(Stored data)
------

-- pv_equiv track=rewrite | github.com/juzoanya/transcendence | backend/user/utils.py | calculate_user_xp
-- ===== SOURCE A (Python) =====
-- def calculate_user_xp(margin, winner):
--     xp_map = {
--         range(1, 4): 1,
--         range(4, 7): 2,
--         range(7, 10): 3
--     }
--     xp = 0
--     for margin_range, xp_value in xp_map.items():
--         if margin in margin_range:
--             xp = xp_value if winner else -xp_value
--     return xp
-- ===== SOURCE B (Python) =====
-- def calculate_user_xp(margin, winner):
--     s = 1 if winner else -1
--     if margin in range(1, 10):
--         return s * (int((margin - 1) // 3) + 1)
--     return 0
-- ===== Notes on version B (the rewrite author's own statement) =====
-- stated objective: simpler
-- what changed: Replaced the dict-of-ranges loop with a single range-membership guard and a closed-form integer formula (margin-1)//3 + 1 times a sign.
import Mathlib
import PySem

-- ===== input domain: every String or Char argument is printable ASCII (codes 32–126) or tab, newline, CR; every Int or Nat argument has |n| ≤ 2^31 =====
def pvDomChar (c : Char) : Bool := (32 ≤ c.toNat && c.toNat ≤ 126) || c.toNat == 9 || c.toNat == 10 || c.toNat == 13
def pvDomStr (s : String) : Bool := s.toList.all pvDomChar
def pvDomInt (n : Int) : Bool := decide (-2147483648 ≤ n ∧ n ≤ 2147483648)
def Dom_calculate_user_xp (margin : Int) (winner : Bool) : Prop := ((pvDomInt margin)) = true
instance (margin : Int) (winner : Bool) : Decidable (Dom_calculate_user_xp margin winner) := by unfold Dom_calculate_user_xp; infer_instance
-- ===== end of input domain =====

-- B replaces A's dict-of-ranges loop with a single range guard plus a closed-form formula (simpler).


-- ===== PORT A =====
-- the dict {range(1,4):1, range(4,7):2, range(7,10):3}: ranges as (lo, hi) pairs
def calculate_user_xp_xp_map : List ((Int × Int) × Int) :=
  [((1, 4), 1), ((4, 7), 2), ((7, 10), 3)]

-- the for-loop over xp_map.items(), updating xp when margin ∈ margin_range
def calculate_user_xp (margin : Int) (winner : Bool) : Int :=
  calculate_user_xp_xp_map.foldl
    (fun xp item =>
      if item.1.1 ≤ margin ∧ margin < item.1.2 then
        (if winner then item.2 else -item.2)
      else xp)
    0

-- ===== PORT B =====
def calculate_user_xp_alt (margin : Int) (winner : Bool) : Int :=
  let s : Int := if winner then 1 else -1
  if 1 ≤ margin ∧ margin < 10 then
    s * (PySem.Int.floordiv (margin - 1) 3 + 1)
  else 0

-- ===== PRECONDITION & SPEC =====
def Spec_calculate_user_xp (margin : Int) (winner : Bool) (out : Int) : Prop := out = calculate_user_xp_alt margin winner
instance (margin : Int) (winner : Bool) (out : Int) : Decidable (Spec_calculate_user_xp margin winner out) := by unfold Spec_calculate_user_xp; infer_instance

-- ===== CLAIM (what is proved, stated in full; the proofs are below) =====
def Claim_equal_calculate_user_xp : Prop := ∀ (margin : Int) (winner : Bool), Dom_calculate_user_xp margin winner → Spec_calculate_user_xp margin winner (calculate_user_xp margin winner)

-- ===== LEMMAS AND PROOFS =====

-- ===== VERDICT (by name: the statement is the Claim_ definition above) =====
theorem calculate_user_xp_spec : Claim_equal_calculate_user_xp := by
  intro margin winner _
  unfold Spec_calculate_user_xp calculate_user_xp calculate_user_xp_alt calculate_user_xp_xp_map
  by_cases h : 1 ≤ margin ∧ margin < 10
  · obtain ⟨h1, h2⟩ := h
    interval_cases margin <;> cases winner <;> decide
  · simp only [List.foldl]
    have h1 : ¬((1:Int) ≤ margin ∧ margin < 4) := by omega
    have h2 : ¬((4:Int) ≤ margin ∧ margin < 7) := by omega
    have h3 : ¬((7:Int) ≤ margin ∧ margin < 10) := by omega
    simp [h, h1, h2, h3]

------

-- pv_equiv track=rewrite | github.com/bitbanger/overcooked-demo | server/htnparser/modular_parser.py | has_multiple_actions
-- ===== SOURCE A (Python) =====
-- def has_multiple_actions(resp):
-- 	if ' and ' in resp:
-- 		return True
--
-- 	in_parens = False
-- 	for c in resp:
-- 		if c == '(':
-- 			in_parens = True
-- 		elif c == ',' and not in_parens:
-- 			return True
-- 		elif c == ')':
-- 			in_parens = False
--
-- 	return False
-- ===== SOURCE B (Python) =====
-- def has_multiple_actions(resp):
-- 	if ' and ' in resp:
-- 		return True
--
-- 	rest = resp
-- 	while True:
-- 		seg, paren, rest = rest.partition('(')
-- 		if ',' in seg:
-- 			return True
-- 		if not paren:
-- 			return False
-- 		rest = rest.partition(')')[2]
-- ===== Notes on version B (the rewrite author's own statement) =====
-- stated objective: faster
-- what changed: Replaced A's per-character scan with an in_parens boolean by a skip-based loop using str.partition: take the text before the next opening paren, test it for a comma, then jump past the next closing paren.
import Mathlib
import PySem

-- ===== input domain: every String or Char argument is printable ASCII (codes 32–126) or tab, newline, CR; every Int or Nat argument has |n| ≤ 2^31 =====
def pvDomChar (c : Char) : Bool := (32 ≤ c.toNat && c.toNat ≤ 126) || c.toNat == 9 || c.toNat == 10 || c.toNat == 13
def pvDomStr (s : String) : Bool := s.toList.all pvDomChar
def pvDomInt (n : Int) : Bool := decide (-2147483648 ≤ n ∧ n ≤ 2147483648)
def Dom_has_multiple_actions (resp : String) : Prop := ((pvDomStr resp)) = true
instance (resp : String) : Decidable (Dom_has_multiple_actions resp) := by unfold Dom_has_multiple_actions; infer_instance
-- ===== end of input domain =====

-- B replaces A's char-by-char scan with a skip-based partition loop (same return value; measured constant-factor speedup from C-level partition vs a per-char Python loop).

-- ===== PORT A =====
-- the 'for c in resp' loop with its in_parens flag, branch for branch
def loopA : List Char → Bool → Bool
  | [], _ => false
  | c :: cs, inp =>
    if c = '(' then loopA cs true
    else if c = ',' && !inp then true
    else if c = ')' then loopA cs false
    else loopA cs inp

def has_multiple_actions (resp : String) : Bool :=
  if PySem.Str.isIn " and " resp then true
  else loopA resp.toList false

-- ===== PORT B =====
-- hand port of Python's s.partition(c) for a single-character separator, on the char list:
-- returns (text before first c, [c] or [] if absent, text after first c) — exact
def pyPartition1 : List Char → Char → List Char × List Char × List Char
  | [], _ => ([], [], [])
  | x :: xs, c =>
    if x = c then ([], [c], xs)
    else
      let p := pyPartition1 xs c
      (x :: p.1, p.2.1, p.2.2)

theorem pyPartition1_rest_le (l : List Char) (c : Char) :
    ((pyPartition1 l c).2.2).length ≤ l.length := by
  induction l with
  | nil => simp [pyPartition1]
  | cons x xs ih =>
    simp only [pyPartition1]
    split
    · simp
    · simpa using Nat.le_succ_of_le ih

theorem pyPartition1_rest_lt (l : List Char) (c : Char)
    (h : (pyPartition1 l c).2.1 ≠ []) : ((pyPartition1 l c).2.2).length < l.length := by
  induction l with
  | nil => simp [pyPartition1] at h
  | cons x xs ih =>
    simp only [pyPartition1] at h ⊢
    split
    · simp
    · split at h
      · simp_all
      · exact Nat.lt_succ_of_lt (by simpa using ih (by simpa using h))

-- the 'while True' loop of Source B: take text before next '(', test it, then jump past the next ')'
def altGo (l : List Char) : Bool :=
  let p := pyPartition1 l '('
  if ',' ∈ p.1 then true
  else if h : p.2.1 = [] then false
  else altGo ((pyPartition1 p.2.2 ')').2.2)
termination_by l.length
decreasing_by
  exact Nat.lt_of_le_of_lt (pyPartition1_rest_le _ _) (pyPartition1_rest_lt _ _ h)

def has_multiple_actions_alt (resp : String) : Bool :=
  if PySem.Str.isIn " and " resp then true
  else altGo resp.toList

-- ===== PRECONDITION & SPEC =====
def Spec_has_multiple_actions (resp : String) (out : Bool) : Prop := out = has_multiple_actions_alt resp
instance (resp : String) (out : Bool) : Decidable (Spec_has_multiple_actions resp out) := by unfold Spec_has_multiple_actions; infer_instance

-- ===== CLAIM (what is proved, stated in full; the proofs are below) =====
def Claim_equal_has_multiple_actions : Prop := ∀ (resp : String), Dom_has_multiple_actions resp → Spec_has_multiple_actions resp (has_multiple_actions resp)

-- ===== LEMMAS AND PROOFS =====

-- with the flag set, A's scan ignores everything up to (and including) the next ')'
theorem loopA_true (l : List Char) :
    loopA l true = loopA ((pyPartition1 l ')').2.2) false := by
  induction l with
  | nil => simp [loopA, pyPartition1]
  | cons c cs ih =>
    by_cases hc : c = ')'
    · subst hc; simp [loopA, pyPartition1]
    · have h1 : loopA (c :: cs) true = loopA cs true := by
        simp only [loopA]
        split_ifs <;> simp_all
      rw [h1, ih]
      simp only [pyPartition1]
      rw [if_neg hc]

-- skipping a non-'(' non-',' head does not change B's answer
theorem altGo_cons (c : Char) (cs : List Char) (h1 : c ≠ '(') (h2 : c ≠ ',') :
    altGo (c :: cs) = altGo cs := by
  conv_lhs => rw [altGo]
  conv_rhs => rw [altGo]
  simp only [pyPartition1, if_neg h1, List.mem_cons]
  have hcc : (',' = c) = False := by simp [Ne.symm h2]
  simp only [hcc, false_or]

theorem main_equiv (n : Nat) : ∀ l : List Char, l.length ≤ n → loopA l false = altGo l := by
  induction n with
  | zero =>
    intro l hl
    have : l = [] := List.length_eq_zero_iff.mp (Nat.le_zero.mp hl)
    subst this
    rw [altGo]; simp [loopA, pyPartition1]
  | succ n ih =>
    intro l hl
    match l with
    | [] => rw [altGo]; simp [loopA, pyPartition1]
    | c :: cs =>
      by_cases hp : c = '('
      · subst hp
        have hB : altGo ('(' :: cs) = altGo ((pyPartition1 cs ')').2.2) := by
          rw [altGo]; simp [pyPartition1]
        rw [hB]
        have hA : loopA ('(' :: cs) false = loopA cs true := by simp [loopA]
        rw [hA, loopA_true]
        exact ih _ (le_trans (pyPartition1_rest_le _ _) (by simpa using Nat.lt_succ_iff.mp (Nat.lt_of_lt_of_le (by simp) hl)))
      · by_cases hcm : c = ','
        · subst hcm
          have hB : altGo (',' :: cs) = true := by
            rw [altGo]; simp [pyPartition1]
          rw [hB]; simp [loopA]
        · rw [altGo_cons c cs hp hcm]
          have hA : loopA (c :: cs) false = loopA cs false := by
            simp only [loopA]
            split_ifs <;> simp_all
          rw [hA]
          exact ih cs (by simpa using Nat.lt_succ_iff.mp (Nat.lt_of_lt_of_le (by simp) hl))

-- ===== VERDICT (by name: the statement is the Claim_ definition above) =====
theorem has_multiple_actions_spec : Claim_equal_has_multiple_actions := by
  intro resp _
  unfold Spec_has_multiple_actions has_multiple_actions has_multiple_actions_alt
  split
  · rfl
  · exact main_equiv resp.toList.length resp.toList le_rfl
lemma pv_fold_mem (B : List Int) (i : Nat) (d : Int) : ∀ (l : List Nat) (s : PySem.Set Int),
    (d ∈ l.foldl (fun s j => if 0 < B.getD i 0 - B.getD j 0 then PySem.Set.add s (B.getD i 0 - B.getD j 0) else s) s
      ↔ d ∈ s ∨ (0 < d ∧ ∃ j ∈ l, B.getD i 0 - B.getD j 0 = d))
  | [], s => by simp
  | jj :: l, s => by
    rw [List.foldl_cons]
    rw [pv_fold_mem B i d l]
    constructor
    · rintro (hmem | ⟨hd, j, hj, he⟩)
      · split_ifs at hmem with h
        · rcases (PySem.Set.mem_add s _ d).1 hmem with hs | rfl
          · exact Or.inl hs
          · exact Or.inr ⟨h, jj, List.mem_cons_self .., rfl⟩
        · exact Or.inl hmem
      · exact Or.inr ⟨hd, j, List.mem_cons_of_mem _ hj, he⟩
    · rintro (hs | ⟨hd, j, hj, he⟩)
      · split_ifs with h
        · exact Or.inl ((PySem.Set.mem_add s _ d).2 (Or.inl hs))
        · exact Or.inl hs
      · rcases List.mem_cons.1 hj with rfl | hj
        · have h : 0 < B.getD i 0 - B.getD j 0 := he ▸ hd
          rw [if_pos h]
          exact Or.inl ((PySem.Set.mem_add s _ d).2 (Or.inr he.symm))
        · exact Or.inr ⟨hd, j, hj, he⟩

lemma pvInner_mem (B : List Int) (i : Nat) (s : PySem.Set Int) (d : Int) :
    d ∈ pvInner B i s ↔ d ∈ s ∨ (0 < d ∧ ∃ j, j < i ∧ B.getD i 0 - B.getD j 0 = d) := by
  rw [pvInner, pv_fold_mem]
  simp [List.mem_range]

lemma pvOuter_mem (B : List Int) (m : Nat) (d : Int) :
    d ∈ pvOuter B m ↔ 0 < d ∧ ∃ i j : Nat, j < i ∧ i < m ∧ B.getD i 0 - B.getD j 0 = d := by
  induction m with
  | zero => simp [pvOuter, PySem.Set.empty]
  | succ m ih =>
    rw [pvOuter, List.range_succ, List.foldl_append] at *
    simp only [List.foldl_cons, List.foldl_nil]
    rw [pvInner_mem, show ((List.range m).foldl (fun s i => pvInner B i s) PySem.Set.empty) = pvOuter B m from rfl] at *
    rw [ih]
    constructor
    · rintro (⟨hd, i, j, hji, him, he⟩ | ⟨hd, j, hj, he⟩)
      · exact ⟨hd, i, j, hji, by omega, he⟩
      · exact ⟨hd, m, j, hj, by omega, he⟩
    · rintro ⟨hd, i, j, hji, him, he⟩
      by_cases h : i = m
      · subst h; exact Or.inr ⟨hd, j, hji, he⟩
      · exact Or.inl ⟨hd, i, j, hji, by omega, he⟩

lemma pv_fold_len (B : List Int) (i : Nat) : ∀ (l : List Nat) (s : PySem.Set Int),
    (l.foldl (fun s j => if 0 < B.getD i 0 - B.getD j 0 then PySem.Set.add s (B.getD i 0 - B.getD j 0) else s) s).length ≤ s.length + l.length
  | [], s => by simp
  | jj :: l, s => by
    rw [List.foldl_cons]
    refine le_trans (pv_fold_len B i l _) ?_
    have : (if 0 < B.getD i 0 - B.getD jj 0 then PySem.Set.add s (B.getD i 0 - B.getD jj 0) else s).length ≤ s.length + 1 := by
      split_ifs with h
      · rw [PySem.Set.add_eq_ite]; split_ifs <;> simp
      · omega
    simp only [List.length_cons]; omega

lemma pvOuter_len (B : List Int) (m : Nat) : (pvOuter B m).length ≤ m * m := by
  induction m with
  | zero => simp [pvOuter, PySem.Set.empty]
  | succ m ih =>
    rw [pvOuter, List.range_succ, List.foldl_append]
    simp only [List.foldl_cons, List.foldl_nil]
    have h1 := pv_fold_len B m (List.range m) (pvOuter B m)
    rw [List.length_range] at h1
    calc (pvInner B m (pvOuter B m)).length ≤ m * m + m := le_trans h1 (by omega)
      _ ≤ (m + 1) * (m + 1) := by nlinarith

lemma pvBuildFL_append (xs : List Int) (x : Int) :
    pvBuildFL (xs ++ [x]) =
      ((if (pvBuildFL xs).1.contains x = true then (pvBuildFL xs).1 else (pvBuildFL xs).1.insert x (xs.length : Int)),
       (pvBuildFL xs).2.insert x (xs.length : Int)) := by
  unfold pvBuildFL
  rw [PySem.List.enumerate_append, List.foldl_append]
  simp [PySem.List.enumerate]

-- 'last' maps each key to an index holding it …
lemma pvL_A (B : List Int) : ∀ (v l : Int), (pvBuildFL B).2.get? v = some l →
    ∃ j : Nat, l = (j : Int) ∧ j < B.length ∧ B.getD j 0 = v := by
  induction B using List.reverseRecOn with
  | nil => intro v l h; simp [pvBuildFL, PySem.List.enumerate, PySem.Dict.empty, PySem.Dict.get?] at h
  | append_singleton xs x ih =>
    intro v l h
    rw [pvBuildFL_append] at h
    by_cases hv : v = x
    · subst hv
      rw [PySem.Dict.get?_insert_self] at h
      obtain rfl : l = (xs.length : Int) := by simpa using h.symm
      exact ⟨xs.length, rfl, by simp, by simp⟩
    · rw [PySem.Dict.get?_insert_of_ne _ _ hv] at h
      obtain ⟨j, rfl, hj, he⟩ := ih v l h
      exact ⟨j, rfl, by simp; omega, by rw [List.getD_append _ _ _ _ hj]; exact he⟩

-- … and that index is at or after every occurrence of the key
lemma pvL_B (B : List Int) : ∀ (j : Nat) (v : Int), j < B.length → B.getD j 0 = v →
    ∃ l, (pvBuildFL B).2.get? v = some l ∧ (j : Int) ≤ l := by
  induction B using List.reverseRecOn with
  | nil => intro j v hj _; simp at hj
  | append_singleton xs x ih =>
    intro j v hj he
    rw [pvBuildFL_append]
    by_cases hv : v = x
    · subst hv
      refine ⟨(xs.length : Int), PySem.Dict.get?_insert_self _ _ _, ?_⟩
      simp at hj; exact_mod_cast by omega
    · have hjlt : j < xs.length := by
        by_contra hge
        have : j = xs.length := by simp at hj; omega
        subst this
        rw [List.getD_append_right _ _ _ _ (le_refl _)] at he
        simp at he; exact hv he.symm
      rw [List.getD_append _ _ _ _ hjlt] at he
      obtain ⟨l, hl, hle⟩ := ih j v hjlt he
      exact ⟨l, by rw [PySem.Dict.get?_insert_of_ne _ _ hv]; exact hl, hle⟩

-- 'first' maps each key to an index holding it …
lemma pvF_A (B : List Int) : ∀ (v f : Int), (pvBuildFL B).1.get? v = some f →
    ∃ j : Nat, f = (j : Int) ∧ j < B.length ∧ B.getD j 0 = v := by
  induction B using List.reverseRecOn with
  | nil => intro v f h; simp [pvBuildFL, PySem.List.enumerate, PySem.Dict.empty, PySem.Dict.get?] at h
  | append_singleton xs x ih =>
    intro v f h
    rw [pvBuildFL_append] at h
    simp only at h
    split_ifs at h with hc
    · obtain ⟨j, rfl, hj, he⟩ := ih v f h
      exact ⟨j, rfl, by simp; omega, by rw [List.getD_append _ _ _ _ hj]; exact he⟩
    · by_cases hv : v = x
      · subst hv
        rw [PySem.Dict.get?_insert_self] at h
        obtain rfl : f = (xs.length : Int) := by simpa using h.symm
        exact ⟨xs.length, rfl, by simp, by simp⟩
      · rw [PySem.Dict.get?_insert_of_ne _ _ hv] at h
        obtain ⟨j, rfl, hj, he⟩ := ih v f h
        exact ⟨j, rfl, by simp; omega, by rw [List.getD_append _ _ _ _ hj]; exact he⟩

------

» ABOUT THIS EXERCISE
Of the lines above, retype only those from the line containing "-- pv_equiv track=rewrite | github.com/juzoanya/transcendence" through the line containing "for margin_range, xp_value", including both, exactly.

» ANSWER TO THE EXERCISE
-- pv_equiv track=rewrite | github.com/juzoanya/transcendence | backend/user/utils.py | calculate_user_xp
-- ===== SOURCE A (Python) =====
-- def calculate_user_xp(margin, winner):
--     xp_map = {
--         range(1, 4): 1,
--         range(4, 7): 2,
--         range(7, 10): 3
--     }
--     xp = 0
--     for margin_range, xp_value in xp_map.items():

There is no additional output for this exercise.